FEBRUARY 22, 2008 - VOL. 1, ISSUE 3

Tanghi Argentini - image source unknown

for TANGHI ARGENTINI
or,
“The Good Ol’ Formula”


Guy Thys, 2007, Belgium, 14 min., 35mm print.

Sometimes the short film is plagued by quirkiness. We have a quirky protagonist who must accomplish something quirky against the odds for some universally identifiable reason (love, respect, to honor someone else, etc.). Then, right when we think things have gone awry, a twist in the end saves the day, and the picture. Quirk to the point of predictability. Formulaic quirk.

We’d all like to say that the cream rises above this formula, that the short films garnering praise break this mold, and offer us something new—well, something new that works. I think the Academy Awards have tried this year to choose such films. However, and I say this without disappointment, the best film of the live action bunch is a quirky formulaic feel-good comedy, Belgium’s very own Tanghi Argentini.

Tanghi Argentini opens with an office worker chatting with a woman on a website dedicated to the passionate dance, the tango. He’s a relatively normal looking guy, a tad loserly: thin hair, glasses, pudgy. We don’t know the woman; she could be beautiful, or she could be less than beautiful. But they agree to meet at an event, to dance.

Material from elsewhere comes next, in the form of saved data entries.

-- pv_equiv track=rewrite | github.com/mdrafiqulrabin/kconfig | legacy/differential_testing/sabine_csmith/scripts/v5/gcov/gcov_coverage.py | getLineCoverage
-- ===== SOURCE A (Python) =====
-- def getLineCoverage(gcov_f, gcov_s):
--     csv_line = ""
--     cnt_t = 0; cnt_y = 0; cnt_n = 0; cnt_x = 0
--     for gs in gcov_s:
--         line_covered_binary = ""
--         gs_value = gs[0].strip()
--         gs_line  = gs[1].strip()
--         if int(gs_line) <= 0: continue
--         cnt_t += 1
--         try:
--             if int(gs_value)>0:
--                 line_covered_binary = "1"
--                 cnt_y += 1
--             else:
--                 line_covered_binary = "0"
--                 cnt_n += 1
--         except ValueError:
--             if gs_value == "#####":
--                 line_covered_binary = "0"
--                 cnt_n += 1
--             else:
--                 line_covered_binary = "-1"
--                 cnt_x += 1
--
--         if len(csv_line)>0:
--             csv_line += "," + line_covered_binary
--         else:
--             csv_line += line_covered_binary
--     csv_line = gcov_f + "," + str(cnt_t) + "," + str(cnt_y) + "," + str(cnt_n) + "," + str(cnt_x) + "," + csv_line
--     return csv_line
-- ===== SOURCE B (Python) =====
-- def getLineCoverage(gcov_f, gcov_s):
--     def classify(gs):
--         gs_value = gs[0].strip()
--         if int(gs[1].strip()) <= 0:
--             return None
--         try:
--             return "1" if int(gs_value) > 0 else "0"
--         except ValueError:
--             return "0" if gs_value == "#####" else "-1"
--
--     def solve(lo, hi):
--         # (codes, total, yes, no, unknown) for gcov_s[lo:hi], by halving
--         if hi - lo == 0:
--             return ([], 0, 0, 0, 0)
--         if hi - lo == 1:
--             c = classify(gcov_s[lo])
--             if c is None:
--                 return ([], 0, 0, 0, 0)
--             return ([c], 1, int(c == "1"), int(c == "0"), int(c == "-1"))
--         mid = (lo + hi) // 2
--         lc, lt, ly, ln, lx = solve(lo, mid)
--         rc, rt, ry, rn, rx = solve(mid, hi)
--         return (lc + rc, lt + rt, ly + ry, ln + rn, lx + rx)
--
--     codes, t, y, n, x = solve(0, len(gcov_s))
--     return ",".join([gcov_f, str(t), str(y), str(n), str(x), ",".join(codes)])
-- ===== Notes on version B (the rewrite author's own statement) =====
-- stated objective: alternative
-- what changed: B replaces A's single left-to-right fold with five inline accumulators and manual comma handling by a divide-and-conquer recursion that splits the row list in half, classifies each half independently, merges (codes, counts) tuples by concatenation/addition, and joins everything at the end; correct because classification is per-row and the merge is associative.
import Mathlib
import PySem

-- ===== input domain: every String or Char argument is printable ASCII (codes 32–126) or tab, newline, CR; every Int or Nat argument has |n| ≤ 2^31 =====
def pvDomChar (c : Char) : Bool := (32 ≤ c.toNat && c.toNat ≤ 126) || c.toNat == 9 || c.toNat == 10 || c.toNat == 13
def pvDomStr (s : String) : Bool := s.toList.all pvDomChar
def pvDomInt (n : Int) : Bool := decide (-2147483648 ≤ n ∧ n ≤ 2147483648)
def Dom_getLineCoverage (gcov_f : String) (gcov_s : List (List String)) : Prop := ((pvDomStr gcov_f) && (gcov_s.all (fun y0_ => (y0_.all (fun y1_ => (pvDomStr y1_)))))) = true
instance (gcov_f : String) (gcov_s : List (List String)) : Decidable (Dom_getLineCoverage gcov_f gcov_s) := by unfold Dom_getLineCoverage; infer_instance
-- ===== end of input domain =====

-- B replaces A's left fold with inline accumulators by a divide-and-conquer recursion merging (codes, counts) pairs; return values proved equal on Pre_.

-- ===== PORT A =====
-- one loop iteration of A: state = (csv_line, cnt_t, cnt_y, cnt_n, cnt_x)
def stepA (st : String × Int × Int × Int × Int) (gs : List String) : String × Int × Int × Int × Int :=
  let gs_value := PySem.Str.strip (PySem.List.pyGetD gs 0 "")
  let gs_line  := PySem.Str.strip (PySem.List.pyGetD gs 1 "")
  match PySem.Int.ofStr? gs_line with
  | none => st            -- int(gs_line) raises ValueError: outside Pre_
  | some lv =>
    if lv ≤ 0 then st
    else
      let (csv, t, y, n, x) := st
      let (c, y', n', x') :=
        match PySem.Int.ofStr? gs_value with
        | some v => if v > 0 then ("1", y + 1, n, x) else ("0", y, n + 1, x)
        | none   => if gs_value = "#####" then ("0", y, n + 1, x) else ("-1", y, n, x + 1)
      let csv' := if PySem.Str.len csv > 0 then csv ++ "," ++ c else csv ++ c
      (csv', t + 1, y', n', x')

def getLineCoverage (gcov_f : String) (gcov_s : List (List String)) : String :=
  let st := gcov_s.foldl stepA ("", 0, 0, 0, 0)
  gcov_f ++ "," ++ PySem.Int.toStr st.2.1 ++ "," ++ PySem.Int.toStr st.2.2.1 ++ ","
    ++ PySem.Int.toStr st.2.2.2.1 ++ "," ++ PySem.Int.toStr st.2.2.2.2 ++ "," ++ st.1

-- ===== PORT B =====
-- B's classify: the code for row gs, or none on 'continue' (none also on the ValueError of int(gs[1].strip()), outside Pre_)
def classifyB (gs : List String) : Option String :=
  let gs_value := PySem.Str.strip (PySem.List.pyGetD gs 0 "")
  match PySem.Int.ofStr? (PySem.Str.strip (PySem.List.pyGetD gs 1 "")) with
  | none => none
  | some lv =>
    if lv ≤ 0 then none
    else
      some (match PySem.Int.ofStr? gs_value with
            | some v => if v > 0 then "1" else "0"
            | none   => if gs_value = "#####" then "0" else "-1")

-- B's divide-and-conquer 'solve' over the sublist rows = gcov_s[lo:hi] (the slice indices of Source B
-- become the list being recursed on; splitting at len/2 is rows.take/drop (len/2), exact)
def solveB (rows : List (List String)) : List String × Int × Int × Int × Int :=
  match h : rows with
  | [] => ([], 0, 0, 0, 0)
  | [gs] =>
    match classifyB gs with
    | none => ([], 0, 0, 0, 0)
    | some c => ([c], 1, if c = "1" then 1 else 0, if c = "0" then 1 else 0, if c = "-1" then 1 else 0)
  | g1 :: g2 :: rest =>
    let mid := rows.length / 2
    let (lc, lt, ly, ln, lx) := solveB (rows.take mid)
    let (rc, rt, ry, rn, rx) := solveB (rows.drop mid)
    (lc ++ rc, lt + rt, ly + ry, ln + rn, lx + rx)
termination_by rows.length
decreasing_by
  · simp_all; omega
  · simp_all; omega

Our worker cannot tango. However, his boss can, and after a brief but intense conversation about passion (including a heart-warming diatribe against the boss for not having any), the boss agrees to teach his worker to tango. Next we have a fun little montage in which the worker gets progressively better, so that by the end of it, maybe, just maybe, he has a shot of convincing this woman he’s tangoed his whole life.

Here, the night of the tango, we wonder where the twist is coming, because everything has fit otherwise so well into the formula. Will the woman similarly have been lying, and “aww,” they get to laugh about it and tell their grandkids? Will the woman be a knockout, and the man discover the passion in his tango, taking her home at the end of the night? Will the two men discover their love for each other? Will both the man and the woman be normal and adequate, thus playing on our anticipation of a twist?

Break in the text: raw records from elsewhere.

-- pv_equiv track=rewrite | github.com/vincentcaptain/molecule_analyzer | Part_2_python/log_read_reacts.py | StringBondedAtom
-- ===== SOURCE A (Python) =====
-- def StringBondedAtom(string,m, store, visited, atom_list):
--     if visited[m] == 1:
--         return string
--     string += '(' + str(atom_list[m-1])
--     visited[m] = 1
--     for i in range(len(store[m])):
--         string = StringBondedAtom(string, store[m][i], store, visited, atom_list)
--     string += ')'
--     return string
-- ===== SOURCE B (Python) =====
-- def StringBondedAtom(string, m, store, visited, atom_list):
--     # Iterative DFS with an explicit work stack instead of recursion.
--     # Note: like A, mutates `visited` in place; the equivalence claim is about the return value.
--     if visited[m] == 1:
--         return string
--     out = []
--     stack = [(True, m)]
--     while stack:
--         is_visit, n = stack.pop()
--         if not is_visit:
--             out.append(')')
--         elif visited[n] != 1:
--             visited[n] = 1
--             out.append('(' + str(atom_list[n - 1]))
--             stack.append((False, 0))
--             for c in reversed(store[n]):
--                 stack.append((True, c))
--     return string + ''.join(out)
-- ===== Notes on version B (the rewrite author's own statement) =====
-- stated objective: alternative
-- what changed: A's recursive DFS (string built by += through the call stack) is replaced by an iterative DFS over an explicit work stack of visit/close items, collecting the emitted pieces in a list joined once at the end.
-- outside the precondition, e.g. on StringBondedAtom('s', 1, {1: [], 2: [3]}, {1: 0, 2: 0}, ['C']): A returns 's(C)', B returns 's(C)'
import Mathlib
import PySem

No. The office worker fails. His boss steps in and takes the lady, saving her night. Our worker, however, does not recover. We see him the next day, waiting for his boss to talk to him. His boss thanks him for introducing them and leaves. Then our worker takes out a list of names, some crossed out, looks at his boss, and crosses one more name off. He wasn’t looking for love at all!

There’s nothing deep to this movie, and odds are that if it were longer than fifteen minutes it wouldn’t stand up to a second viewing. But the film’s only fourteen minutes, and it kept me entertained. Some of my friends the night of the screening said that it felt like a commercial. In fact our hero had a Coke, a sponsor of the film, somewhat incongruously. Okay, so it’s a commercial. I remember some pretty good commercials, but I like to think of it as more like a pop song. Sure it’s formulaic and shallow, and it will be forgotten. But it’s got a good hook, fun rhythm, and good details, and though I’m no better having seen it, I’m happier. What higher intentions can one have for a short film?


JACK DUSZYNSKI. February 22, 2008.

ALSO IN THIS ISSUE:
Against TANGHI ARGENTINI, | Academy Nominated ANIMATED SHORTS, | Harvey, | Terminator II

copyright give away the ending, 2008.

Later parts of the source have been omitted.